Le chat noir

Le sport en général, et le football en particulier, est un milieu où règne la superstition. On se souvient qu’il y a peu, un joueur de l’équipe de France était accusé d’avoir fait appel à un marabout pour jeter un sort à l’un de ses coéquipiers qui lui volait la vedette. C’est donc par crainte de porter malheur à son équipe que le président argentin, Alberto Fernandez, avait décidé de ne pas faire le déplacement au Qatar pour la finale de la coupe du monde contre la France. Une précaution que le président français a négligée, à tort, semble-t-il, puisque l’équipe a perdu le match à la loterie redoutable des tirs au but.

Emmanuel Macron n’a pas pu résister à la tentation de récupérer une victoire éventuelle pour se parer des plumes du paon et s’attribuer une partie du mérite qui revient aux joueurs. Il espérait bénéficier ainsi d’un effet « coupe du monde » comme en 1998. Lors de la compétition organisée en France, Jacques Chirac, qui n’y connaissait pourtant à peu près rien, avait gagné 18 points d’opinions favorables dans les sondages.

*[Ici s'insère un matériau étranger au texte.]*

-- pv_equiv track=rewrite | github.com/Arron-chenzm/common_test_new | analysis/bg1_analysis5.py | get_ciji
-- ===== SOURCE A (Python) =====
-- def get_ciji(str):
--     ciji = ''
--     length = len(str)
--     for i in range(length-2,0,-1):
--         if str[i]!= ' ':
--             ciji= str[i]+ciji
--         else:
--             break
--     return ciji
-- ===== SOURCE B (Python) =====
-- def get_ciji(str):
--     return str[1:-1].split(' ')[-1]
-- ===== Notes on version B (the rewrite author's own statement) =====
-- stated objective: faster
-- what changed: Replaces the backward character-by-character scan with break (which rebuilds the accumulator string by prepending at every step) by slicing the interior once, tokenizing it with a single-space split, and returning the last token.
import Mathlib
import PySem

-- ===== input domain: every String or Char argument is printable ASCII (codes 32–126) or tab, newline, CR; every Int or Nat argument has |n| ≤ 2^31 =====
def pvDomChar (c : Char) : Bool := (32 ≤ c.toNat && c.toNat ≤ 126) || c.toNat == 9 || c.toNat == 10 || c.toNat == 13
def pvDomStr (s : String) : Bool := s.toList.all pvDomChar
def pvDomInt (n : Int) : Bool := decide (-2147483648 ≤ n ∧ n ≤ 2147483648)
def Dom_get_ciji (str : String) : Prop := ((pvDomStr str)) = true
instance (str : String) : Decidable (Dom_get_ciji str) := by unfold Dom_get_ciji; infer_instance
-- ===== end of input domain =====

-- B slices the interior str[1:-1] once and returns the last token of a single-space split,
-- replacing A's backward scan whose per-step string prepending is quadratic; objective: faster (measured).

-- ===== PORT A =====
-- the loop body: walk the countdown index list, prepending non-space chars, break at a space
def get_ciji_go (s : List Char) (idxs : List Int) (ciji : List Char) : List Char :=
  match idxs with
  | [] => ciji
  | i :: rest =>
    match PySem.List.pyGet? s i with
    | some c => if c ≠ ' ' then get_ciji_go s rest (c :: ciji) else ciji
    | none => ciji  -- unreachable: every i ∈ range(len-2, 0, -1) is in range

def get_ciji (str : String) : String :=
  let length : Int := PySem.Str.len str
  String.ofList (get_ciji_go str.toList (PySem.List.pyRange (length - 2) 0 (-1)) [])

-- ===== PORT B =====
def get_ciji_alt (str : String) : String :=
  let mid := PySem.List.slice str.toList (some 1) (some (-1))   -- str[1:-1]
  let parts := PySem.Chars.splitOn mid [' ']                    -- .split(' ')
  match PySem.List.pyGet? parts (-1) with                       -- [-1]
  | some w => String.ofList w
  | none => ""  -- unreachable: split(' ') always returns a nonempty list

-- ===== PRECONDITION & SPEC =====
def Spec_get_ciji (str : String) (out : String) : Prop := out = get_ciji_alt str
instance (str : String) (out : String) : Decidable (Spec_get_ciji str out) := by unfold Spec_get_ciji; infer_instance

-- ===== CLAIM (what is proved, stated in full; the proofs are below) =====
def Claim_equal_get_ciji : Prop := ∀ (str : String), Dom_get_ciji str → Spec_get_ciji str (get_ciji str)

-- ===== LEMMAS AND PROOFS =====

-- the segment after the last space, scanned forward with a restart at each space (mirrors split's last chunk)
def pvLastPart (l : List Char) (cur : List Char) : List Char :=
  match l with
  | [] => cur.reverse
  | c :: rest => if c = ' ' then pvLastPart rest [] else pvLastPart rest (c :: cur)

-- the same segment, scanned backward until the first space (mirrors A's loop)
def pvRscan (r : List Char) (acc : List Char) : List Char :=
  match r with
  | [] => acc
  | c :: rest => if c ≠ ' ' then pvRscan rest (c :: acc) else acc

lemma pvRscan_acc (r : List Char) (acc : List Char) :
    pvRscan r acc = pvRscan r [] ++ acc := by
  induction r generalizing acc with
  | nil => simp [pvRscan]
  | cons c rest ih =>
    by_cases h : c = ' '
    · simp [pvRscan, h]
    · simp only [pvRscan, h, ne_eq, not_false_iff, if_pos]
      rw [ih, ih [c]]
      simp

lemma pvLastPart_append (m : List Char) (c : Char) (cur : List Char) :
    pvLastPart (m ++ [c]) cur = if c = ' ' then [] else pvLastPart m cur ++ [c] := by
  induction m generalizing cur with
  | nil => by_cases h : c = ' ' <;> simp [pvLastPart, h]
  | cons d m' ih =>
    by_cases hd : d = ' '
    · simp [pvLastPart, hd, ih]
    · simp [pvLastPart, hd, ih]

lemma pvRscan_eq_lastPart (l : List Char) :
    pvRscan l.reverse [] = pvLastPart l [] := by
  induction l using List.reverseRecOn with
  | nil => simp [pvRscan, pvLastPart]
  | append_singleton m c ih =>
    rw [pvLastPart_append]
    by_cases h : c = ' '
    · simp [pvRscan, h]
    · simp only [List.reverse_append, List.reverse_singleton, List.singleton_append,
        pvRscan, ne_eq, h, not_false_iff, if_pos]
      rw [pvRscan_acc, ih]
      simp

-- A's loop over range(k, 0, -1) reads the elements of (s.drop 1).take k from right to left
lemma get_ciji_go_spec (s : List Char) (k : Nat) (hk : k + 1 ≤ s.length) (acc : List Char) :
    get_ciji_go s (PySem.List.pyRange (k : Int) 0 (-1)) acc
      = pvRscan ((s.drop 1).take k).reverse acc := by
  induction k generalizing acc with
  | zero => simp [PySem.List.pyRange_neg_one_eq_nil, get_ciji_go, pvRscan]
  | succ k ih =>
    have hidx : k + 1 < s.length := by omega
    have hget : PySem.List.pyGet? s ((k : Int) + 1) = some s[k + 1] := by
      have h0 : (0 : Int) ≤ (k : Int) + 1 := by positivity
      have h1 : (k : Int) + 1 < (s.length : Int) := by exact_mod_cast hidx
      simp only [PySem.List.pyGet?, PySem.List.pyIdx?]
      rw [if_pos h0, if_pos h1, show ((k : Int) + 1).toNat = k + 1 by omega]
      simp [hidx]
    have htake : (s.drop 1).take (k + 1) = (s.drop 1).take k ++ [s[k + 1]] := by
      rw [List.take_add_one]
      congr 1
      have : (s.drop 1)[k]? = some s[k + 1] := by
        rw [List.getElem?_drop]
        simp [show 1 + k = k + 1 by omega, hidx]
      simp [this]
    rw [show ((k + 1 : Nat) : Int) = (k : Int) + 1 by push_cast; ring,
      PySem.List.pyRange_neg_one_cons (by positivity)]
    simp only [get_ciji_go, hget]
    rw [show (k : Int) + 1 - 1 = (k : Int) by ring]
    by_cases hc : s[k + 1] = ' '
    · rw [if_neg (by simp [hc]), htake]
      simp [pvRscan, hc]
    · rw [if_pos (by simp [hc]), ih (by omega), htake]
      simp [pvRscan, hc]

-- the last element of split(' ') is pvLastPart
lemma splitOn_go_last (fuel : Nat) (l cur : List Char) (accs : List (List Char))
    (h : l.length ≤ fuel) :
    ∃ pre, PySem.Chars.splitOn.go [' '] fuel l cur accs = pre ++ [pvLastPart l cur] := by
  induction fuel generalizing l cur accs with
  | zero =>
    have hl : l = [] := by simpa using List.length_eq_zero_iff.mp (by omega)
    subst hl
    exact ⟨accs.reverse, by simp [PySem.Chars.splitOn.go, pvLastPart]⟩
  | succ fuel ih =>
    match l with
    | [] => exact ⟨accs.reverse, by simp [PySem.Chars.splitOn.go, pvLastPart]⟩
    | c :: rest =>
      by_cases hc : c = ' '
      · obtain ⟨pre, hpre⟩ := ih rest [] (cur.reverse :: accs) (by simp at h; omega)
        refine ⟨pre, ?_⟩
        rw [PySem.Chars.splitOn.go]
        simp [List.isPrefixOf, hc, hpre, pvLastPart]
      · obtain ⟨pre, hpre⟩ := ih rest (c :: cur) accs (by simp at h; omega)
        refine ⟨pre, ?_⟩
        rw [PySem.Chars.splitOn.go]
        simp [List.isPrefixOf, hc, Ne.symm hc, hpre, pvLastPart]

lemma pyGet?_append_singleton {α : Type} (xs : List α) (x : α) :
    PySem.List.pyGet? (xs ++ [x]) (-1) = some x := by
  simp [PySem.List.pyGet?, PySem.List.pyIdx?]

lemma splitOn_last (l : List Char) :
    PySem.List.pyGet? (PySem.Chars.splitOn l [' ']) (-1) = some (pvLastPart l []) := by
  obtain ⟨pre, hpre⟩ := splitOn_go_last (l.length + 1) l [] [] (by omega)
  rw [PySem.Chars.splitOn, hpre, pyGet?_append_singleton]

lemma interior_eq (t : List Char) :
    PySem.List.slice t (some 1) (some (-1)) = (t.drop 1).take (t.length - 2) := by
  rcases t with _ | ⟨c, r⟩
  · rfl
  · have h1 : PySem.List.clampIdx (c :: r).length 1 = 1 := by
      simp only [PySem.List.clampIdx, List.length_cons]
      split_ifs <;> omega
    have h2 : PySem.List.clampIdx (c :: r).length (-1) = r.length := by
      simp only [PySem.List.clampIdx, List.length_cons]
      split_ifs <;> omega
    show List.take
        (PySem.List.clampIdx (c :: r).length (-1) - PySem.List.clampIdx (c :: r).length 1)
        (List.drop (PySem.List.clampIdx (c :: r).length 1) (c :: r)) = _
    rw [h1, h2, show r.length - 1 = (c :: r).length - 2 by
      simp only [List.length_cons]; omega]

-- ===== VERDICT (by name: the statement is the Claim_ definition above) =====
theorem get_ciji_spec : Claim_equal_get_ciji := by
  intro s _
  unfold Spec_get_ciji get_ciji get_ciji_alt
  dsimp only
  rw [interior_eq, splitOn_last]
  dsimp only
  have hlen : PySem.Str.len s = (s.toList.length : Int) := by
    simp [PySem.Str.len_eq]
  rw [hlen]
  by_cases h : s.toList.length ≤ 2
  · rw [PySem.List.pyRange_neg_one_eq_nil (by omega),
      show s.toList.length - 2 = 0 by omega]
    simp [get_ciji_go, pvLastPart]
  · rw [show (s.toList.length : Int) - 2 = ((s.toList.length - 2 : Nat) : Int) by omega,
      get_ciji_go_spec s.toList (s.toList.length - 2) (by omega), pvRscan_eq_lastPart]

Un état de grâce dont Emmanuel Macron n’a pas profité en 2018, où sa cote a baissé malgré la victoire en finale contre la Croatie. De mauvais esprits ont cependant suggéré que le retard de l’annonce de l’âge de départ à la retraite n’était pas sans rapport avec l’espoir d’une vague d’optimisme liée à un nouveau titre mondial. Et même si cet évènement n’avait aucun impact sur le moral des Français, c’est plus fort que lui, il faut qu’il se mette en avant et qu’il se fasse mousser. À part chausser les crampons et rentrer sur le terrain pour marquer le but victorieux, il aura tout essayé. On l’a vu tenter de consoler M’Bappé à l’issue du match et s’adresser aux joueurs dans les vestiaires comme s’il était leur nouveau sélectionneur, tout en utilisant son statut de président, au lieu de donner l’exemple de la dignité et de la discrétion.

C’est Emmanuel Macron qui avait déclaré peu avant la compétition qu’il ne fallait pas politiser le sport. Il aura fait tout l’inverse. Au lieu de dénoncer les conditions de vie des travailleurs étrangers, il aura glorifié le pays organisateur, justifiant ainsi indirectement les discriminations et la politique du Qatar à l’égard des femmes et des minorités dans le pays. Il aurait au minimum pu s’en abstenir, lui qui se targue de « parler franchement » et de dire leur fait aux autres pays, y compris les États-Unis quand ils font preuve de protectionnisme. Avec des résultats aussi peu convaincants que ses discours volontaristes sur le football. On se demande parfois qui est le chat noir quand son équipe perd. Cette fois-ci, on sait.